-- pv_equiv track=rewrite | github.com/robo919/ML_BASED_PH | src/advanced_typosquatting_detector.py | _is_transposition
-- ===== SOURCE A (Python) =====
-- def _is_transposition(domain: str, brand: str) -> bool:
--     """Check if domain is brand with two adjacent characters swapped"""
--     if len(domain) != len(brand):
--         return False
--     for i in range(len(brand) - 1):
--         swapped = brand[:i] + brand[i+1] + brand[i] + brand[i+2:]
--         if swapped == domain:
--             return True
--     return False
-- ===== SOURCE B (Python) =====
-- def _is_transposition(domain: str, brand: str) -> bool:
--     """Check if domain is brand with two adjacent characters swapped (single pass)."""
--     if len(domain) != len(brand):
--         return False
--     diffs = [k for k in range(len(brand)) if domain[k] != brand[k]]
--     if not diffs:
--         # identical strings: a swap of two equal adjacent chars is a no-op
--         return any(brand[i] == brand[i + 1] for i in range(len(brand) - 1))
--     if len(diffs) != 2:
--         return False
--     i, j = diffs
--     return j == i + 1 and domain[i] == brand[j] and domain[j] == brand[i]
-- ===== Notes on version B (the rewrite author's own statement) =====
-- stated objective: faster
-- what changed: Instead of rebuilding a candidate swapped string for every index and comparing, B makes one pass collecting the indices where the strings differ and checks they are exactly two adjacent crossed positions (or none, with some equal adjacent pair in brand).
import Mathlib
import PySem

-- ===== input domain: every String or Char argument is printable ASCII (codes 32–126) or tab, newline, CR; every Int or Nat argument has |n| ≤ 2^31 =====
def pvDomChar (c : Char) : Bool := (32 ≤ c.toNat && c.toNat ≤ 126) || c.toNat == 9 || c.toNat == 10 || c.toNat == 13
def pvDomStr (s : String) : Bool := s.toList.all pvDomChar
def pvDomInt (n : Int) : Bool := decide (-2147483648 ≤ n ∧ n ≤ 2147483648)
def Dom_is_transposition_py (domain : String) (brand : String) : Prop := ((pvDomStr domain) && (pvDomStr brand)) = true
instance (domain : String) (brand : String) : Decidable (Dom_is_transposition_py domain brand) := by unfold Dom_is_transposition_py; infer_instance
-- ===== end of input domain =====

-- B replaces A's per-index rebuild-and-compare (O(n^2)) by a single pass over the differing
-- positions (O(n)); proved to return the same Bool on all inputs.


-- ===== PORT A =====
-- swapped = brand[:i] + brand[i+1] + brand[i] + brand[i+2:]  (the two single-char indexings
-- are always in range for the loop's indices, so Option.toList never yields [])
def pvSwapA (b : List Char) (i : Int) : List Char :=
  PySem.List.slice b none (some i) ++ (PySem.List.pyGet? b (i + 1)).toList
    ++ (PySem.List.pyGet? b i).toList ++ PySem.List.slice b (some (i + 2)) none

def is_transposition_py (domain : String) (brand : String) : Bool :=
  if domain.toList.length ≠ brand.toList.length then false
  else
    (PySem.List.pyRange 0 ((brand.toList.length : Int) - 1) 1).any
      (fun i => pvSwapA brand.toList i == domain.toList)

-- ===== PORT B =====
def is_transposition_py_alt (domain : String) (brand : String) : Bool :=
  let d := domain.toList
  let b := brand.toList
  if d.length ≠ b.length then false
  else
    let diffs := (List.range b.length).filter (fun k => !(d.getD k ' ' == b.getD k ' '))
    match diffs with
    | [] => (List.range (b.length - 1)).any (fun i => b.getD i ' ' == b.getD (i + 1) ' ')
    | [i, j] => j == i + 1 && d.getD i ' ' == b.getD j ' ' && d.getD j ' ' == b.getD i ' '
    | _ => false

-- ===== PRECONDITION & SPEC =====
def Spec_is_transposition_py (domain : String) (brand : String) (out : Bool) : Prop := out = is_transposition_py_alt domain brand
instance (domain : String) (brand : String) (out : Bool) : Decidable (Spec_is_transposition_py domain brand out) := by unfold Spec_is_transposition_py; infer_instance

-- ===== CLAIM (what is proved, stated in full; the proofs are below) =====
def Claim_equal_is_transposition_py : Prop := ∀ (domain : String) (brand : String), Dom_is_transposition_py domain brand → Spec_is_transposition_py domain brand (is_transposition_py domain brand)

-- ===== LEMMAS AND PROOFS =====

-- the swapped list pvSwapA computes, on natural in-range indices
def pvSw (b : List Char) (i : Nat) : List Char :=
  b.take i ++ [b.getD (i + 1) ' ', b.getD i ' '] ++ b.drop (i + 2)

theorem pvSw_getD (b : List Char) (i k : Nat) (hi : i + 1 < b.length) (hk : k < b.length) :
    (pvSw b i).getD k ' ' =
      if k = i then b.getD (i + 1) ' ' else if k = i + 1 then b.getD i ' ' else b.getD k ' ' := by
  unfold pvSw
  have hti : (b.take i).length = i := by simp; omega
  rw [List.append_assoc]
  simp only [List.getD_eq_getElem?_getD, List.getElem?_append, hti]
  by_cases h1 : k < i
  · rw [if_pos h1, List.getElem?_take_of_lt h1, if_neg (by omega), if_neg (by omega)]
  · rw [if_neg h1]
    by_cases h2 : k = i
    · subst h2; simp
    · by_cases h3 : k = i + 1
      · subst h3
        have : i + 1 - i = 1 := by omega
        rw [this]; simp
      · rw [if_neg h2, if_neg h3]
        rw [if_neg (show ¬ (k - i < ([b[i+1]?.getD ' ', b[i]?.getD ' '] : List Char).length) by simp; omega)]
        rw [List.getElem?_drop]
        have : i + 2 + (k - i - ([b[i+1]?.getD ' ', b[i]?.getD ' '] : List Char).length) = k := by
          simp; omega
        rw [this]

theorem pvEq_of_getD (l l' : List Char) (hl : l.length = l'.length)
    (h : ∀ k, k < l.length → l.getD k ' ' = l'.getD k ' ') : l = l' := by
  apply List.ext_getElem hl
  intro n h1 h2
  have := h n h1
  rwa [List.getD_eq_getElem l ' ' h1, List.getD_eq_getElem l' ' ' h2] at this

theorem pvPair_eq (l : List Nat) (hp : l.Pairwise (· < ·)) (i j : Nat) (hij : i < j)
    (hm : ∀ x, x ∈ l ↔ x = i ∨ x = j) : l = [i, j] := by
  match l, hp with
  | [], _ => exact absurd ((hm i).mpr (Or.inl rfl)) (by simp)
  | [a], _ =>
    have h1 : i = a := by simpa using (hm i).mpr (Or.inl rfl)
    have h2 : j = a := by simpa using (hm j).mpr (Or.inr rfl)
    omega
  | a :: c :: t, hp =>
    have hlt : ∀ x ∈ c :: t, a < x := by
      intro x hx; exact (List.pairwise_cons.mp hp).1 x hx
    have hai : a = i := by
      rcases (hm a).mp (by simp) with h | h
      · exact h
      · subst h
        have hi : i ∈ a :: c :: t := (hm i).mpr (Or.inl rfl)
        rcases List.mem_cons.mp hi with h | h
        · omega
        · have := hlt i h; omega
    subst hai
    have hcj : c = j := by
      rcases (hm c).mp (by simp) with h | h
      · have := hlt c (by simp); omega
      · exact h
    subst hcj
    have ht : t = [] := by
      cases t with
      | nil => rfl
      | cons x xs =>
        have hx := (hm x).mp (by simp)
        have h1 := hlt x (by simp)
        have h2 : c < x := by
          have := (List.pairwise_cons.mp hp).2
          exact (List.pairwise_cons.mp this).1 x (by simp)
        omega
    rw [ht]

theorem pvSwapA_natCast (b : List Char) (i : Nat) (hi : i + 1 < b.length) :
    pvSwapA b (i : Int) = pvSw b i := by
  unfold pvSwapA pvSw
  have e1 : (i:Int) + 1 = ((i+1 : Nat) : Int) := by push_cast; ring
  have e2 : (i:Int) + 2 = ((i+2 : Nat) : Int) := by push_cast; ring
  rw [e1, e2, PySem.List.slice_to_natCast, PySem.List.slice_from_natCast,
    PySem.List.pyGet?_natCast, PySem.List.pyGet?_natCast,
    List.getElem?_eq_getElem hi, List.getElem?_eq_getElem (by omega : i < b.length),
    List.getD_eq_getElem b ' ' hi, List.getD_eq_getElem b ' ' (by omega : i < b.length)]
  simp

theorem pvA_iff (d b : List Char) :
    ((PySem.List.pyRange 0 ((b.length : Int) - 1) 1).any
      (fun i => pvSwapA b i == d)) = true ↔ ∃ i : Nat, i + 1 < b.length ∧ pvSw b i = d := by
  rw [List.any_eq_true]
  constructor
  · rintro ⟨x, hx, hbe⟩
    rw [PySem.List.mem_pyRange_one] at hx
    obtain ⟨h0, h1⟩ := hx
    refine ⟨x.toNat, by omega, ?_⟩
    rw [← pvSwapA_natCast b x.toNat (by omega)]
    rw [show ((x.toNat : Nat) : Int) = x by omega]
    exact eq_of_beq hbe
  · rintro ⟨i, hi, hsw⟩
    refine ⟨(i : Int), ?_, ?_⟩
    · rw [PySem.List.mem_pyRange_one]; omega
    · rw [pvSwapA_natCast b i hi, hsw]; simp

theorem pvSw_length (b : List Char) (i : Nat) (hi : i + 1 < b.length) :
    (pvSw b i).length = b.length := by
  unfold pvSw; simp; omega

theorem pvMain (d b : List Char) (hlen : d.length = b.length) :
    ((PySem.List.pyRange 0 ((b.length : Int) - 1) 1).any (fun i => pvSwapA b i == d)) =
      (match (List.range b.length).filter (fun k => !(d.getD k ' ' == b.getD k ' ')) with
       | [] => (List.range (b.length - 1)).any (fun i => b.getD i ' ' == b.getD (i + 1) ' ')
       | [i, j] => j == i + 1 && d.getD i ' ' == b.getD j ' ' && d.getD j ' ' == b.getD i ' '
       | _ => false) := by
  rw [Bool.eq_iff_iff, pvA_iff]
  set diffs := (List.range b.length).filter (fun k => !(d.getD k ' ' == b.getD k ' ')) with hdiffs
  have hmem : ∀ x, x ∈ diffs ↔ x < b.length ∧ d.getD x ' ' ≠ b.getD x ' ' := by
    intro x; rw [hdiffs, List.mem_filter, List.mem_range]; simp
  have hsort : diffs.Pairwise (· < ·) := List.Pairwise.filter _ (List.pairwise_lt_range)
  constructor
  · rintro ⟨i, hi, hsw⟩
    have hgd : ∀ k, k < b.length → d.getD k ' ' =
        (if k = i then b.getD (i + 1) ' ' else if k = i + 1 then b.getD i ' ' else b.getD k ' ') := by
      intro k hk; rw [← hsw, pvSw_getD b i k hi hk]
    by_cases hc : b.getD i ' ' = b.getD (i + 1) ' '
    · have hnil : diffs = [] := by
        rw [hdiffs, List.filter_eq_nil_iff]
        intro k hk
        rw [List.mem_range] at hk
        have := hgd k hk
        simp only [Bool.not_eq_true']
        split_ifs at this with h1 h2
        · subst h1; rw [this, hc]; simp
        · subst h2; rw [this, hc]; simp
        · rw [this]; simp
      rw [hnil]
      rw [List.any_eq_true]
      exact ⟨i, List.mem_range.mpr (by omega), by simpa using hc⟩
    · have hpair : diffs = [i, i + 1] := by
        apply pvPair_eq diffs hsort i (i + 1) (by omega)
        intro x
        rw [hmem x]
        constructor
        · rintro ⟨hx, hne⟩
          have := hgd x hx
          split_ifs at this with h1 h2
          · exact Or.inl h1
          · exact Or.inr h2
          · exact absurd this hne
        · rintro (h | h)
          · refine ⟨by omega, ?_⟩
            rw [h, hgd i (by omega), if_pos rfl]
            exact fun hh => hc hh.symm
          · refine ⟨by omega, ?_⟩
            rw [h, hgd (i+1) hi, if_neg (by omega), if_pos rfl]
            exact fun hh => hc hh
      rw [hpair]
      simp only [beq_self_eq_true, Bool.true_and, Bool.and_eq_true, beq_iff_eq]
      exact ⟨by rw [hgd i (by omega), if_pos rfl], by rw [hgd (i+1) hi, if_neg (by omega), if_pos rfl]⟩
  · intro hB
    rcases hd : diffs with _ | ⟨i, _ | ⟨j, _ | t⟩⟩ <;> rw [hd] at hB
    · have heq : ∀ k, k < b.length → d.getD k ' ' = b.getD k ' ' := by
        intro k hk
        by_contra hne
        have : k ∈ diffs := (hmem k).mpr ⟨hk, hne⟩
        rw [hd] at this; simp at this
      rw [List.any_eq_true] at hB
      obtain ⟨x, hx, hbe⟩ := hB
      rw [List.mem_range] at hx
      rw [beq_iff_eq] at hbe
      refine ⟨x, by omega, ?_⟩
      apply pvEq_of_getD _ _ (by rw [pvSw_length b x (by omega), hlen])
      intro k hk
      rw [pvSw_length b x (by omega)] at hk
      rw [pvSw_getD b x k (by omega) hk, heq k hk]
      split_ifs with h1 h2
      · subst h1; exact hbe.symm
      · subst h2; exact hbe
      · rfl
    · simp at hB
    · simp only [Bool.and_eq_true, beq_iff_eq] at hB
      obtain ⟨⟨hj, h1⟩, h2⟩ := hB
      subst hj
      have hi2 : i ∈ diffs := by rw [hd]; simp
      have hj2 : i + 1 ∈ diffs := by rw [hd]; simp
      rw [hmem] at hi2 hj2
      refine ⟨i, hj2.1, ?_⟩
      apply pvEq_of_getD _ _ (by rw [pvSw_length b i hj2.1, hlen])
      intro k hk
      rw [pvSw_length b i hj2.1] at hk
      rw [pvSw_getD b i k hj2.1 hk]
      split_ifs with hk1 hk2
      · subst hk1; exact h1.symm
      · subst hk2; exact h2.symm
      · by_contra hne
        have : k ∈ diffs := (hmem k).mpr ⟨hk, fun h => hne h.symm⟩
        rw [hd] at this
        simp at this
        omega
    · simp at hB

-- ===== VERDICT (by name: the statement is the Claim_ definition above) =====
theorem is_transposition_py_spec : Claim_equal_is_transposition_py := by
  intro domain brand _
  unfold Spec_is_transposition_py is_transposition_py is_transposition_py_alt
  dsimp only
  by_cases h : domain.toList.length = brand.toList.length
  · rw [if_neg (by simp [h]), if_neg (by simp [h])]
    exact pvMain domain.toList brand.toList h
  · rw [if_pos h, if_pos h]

Exercise goal ▸
How many of the lines above include "characters"? Only the number should be given.

Your response ▸
2